The input:
----------
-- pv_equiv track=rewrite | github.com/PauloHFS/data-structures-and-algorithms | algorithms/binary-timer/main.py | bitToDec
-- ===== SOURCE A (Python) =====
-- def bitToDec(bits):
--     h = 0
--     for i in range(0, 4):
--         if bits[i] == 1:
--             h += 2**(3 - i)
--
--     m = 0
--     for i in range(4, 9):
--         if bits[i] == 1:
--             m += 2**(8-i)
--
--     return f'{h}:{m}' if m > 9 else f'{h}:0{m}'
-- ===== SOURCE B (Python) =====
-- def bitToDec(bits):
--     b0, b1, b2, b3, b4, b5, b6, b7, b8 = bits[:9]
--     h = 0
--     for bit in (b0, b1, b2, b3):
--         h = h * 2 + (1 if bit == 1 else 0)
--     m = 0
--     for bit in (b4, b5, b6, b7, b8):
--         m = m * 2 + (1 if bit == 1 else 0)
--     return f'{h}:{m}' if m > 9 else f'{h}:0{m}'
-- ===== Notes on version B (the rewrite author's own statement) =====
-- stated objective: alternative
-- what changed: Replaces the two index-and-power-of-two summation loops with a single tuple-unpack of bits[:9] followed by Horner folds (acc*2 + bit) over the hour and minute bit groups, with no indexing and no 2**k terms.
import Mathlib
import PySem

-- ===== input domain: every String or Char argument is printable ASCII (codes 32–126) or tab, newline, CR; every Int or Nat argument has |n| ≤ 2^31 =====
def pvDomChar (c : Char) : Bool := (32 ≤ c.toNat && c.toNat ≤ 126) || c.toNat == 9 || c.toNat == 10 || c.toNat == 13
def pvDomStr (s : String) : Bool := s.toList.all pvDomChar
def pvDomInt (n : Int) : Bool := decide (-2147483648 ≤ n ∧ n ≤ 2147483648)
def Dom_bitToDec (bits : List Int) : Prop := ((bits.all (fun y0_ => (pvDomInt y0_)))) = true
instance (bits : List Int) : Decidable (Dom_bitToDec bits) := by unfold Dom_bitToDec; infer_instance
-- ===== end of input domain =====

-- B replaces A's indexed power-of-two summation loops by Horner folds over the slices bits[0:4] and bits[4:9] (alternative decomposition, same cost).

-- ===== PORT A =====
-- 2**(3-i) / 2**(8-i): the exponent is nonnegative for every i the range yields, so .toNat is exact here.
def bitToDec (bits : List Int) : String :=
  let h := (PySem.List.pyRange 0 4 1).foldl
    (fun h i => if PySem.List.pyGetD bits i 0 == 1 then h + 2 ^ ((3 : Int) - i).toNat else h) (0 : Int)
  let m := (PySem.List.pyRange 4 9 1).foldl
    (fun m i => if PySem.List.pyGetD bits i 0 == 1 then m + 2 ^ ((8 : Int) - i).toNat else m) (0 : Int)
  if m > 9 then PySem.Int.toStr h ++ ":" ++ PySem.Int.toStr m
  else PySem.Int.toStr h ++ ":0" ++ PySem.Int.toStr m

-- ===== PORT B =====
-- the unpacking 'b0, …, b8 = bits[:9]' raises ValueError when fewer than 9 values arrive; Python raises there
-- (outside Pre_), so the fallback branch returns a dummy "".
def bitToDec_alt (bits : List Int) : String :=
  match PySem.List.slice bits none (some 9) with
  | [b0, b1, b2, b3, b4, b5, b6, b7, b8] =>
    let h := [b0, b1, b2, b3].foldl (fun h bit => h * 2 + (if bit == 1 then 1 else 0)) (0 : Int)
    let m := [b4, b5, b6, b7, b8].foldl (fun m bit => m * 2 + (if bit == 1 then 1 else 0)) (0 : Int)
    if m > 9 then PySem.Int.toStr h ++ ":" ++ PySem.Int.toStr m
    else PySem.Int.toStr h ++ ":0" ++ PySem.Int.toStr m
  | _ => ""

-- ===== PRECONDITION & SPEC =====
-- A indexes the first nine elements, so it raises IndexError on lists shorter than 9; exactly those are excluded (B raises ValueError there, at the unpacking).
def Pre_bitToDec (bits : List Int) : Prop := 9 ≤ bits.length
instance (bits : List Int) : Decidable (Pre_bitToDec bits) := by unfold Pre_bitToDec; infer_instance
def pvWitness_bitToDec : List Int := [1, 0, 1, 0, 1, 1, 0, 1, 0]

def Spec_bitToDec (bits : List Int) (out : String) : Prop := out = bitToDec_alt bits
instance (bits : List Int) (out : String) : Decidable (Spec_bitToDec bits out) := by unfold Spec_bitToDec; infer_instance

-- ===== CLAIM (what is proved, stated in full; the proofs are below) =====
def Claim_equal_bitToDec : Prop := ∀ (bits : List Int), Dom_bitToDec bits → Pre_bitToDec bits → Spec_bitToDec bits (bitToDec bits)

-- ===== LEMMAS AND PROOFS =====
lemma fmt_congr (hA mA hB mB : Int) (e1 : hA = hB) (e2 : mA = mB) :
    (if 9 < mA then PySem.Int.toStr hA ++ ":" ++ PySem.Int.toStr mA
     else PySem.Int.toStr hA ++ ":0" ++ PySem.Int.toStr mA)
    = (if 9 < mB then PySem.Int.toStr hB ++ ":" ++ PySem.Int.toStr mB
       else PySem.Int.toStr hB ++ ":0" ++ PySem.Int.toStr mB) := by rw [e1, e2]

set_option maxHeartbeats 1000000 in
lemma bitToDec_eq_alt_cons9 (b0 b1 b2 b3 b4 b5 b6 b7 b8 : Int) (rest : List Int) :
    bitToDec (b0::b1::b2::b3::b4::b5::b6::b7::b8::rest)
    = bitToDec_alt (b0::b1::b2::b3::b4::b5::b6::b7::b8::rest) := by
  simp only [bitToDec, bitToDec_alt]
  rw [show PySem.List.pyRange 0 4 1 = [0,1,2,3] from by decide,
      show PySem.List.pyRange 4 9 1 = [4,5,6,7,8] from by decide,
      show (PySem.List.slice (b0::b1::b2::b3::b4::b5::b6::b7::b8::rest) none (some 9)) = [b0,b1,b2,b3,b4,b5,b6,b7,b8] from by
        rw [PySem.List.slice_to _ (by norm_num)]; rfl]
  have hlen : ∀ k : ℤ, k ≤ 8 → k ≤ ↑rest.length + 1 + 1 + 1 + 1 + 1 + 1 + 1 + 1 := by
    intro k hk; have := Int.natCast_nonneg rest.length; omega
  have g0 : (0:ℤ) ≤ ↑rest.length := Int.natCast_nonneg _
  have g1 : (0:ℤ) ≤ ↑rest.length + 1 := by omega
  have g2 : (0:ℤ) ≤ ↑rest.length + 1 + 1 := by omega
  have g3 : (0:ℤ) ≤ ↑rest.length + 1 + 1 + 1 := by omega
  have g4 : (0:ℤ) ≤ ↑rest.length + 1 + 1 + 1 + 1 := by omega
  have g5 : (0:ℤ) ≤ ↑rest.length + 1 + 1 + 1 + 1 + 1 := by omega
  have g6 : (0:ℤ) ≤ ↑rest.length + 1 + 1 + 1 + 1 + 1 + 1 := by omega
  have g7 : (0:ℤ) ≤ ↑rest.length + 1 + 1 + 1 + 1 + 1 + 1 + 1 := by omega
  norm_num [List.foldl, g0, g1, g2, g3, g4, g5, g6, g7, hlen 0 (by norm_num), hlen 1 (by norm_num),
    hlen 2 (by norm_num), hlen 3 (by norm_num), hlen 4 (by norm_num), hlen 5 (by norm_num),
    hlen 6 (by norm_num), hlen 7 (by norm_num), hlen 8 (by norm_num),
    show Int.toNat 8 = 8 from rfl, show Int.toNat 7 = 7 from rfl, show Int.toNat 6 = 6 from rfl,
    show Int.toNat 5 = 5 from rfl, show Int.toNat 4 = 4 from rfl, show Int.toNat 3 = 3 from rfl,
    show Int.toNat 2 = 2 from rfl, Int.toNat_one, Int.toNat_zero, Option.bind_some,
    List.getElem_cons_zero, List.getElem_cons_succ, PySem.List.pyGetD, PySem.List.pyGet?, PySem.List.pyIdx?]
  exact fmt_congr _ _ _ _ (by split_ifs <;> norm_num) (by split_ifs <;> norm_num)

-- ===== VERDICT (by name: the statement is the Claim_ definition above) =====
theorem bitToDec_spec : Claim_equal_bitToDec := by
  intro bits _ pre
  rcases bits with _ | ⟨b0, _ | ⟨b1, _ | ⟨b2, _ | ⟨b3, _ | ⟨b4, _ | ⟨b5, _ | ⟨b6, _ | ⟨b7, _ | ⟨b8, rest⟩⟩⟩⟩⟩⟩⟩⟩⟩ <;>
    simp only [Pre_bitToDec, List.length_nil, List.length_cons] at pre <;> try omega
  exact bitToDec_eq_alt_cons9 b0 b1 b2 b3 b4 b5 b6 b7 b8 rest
----------
The task:
Beginning from the line that contains "intro bits _ pre", give each line again exactly, through the final line of the records.

Finished task:
  intro bits _ pre
  rcases bits with _ | ⟨b0, _ | ⟨b1, _ | ⟨b2, _ | ⟨b3, _ | ⟨b4, _ | ⟨b5, _ | ⟨b6, _ | ⟨b7, _ | ⟨b8, rest⟩⟩⟩⟩⟩⟩⟩⟩⟩ <;>
    simp only [Pre_bitToDec, List.length_nil, List.length_cons] at pre <;> try omega
  exact bitToDec_eq_alt_cons9 b0 b1 b2 b3 b4 b5 b6 b7 b8 rest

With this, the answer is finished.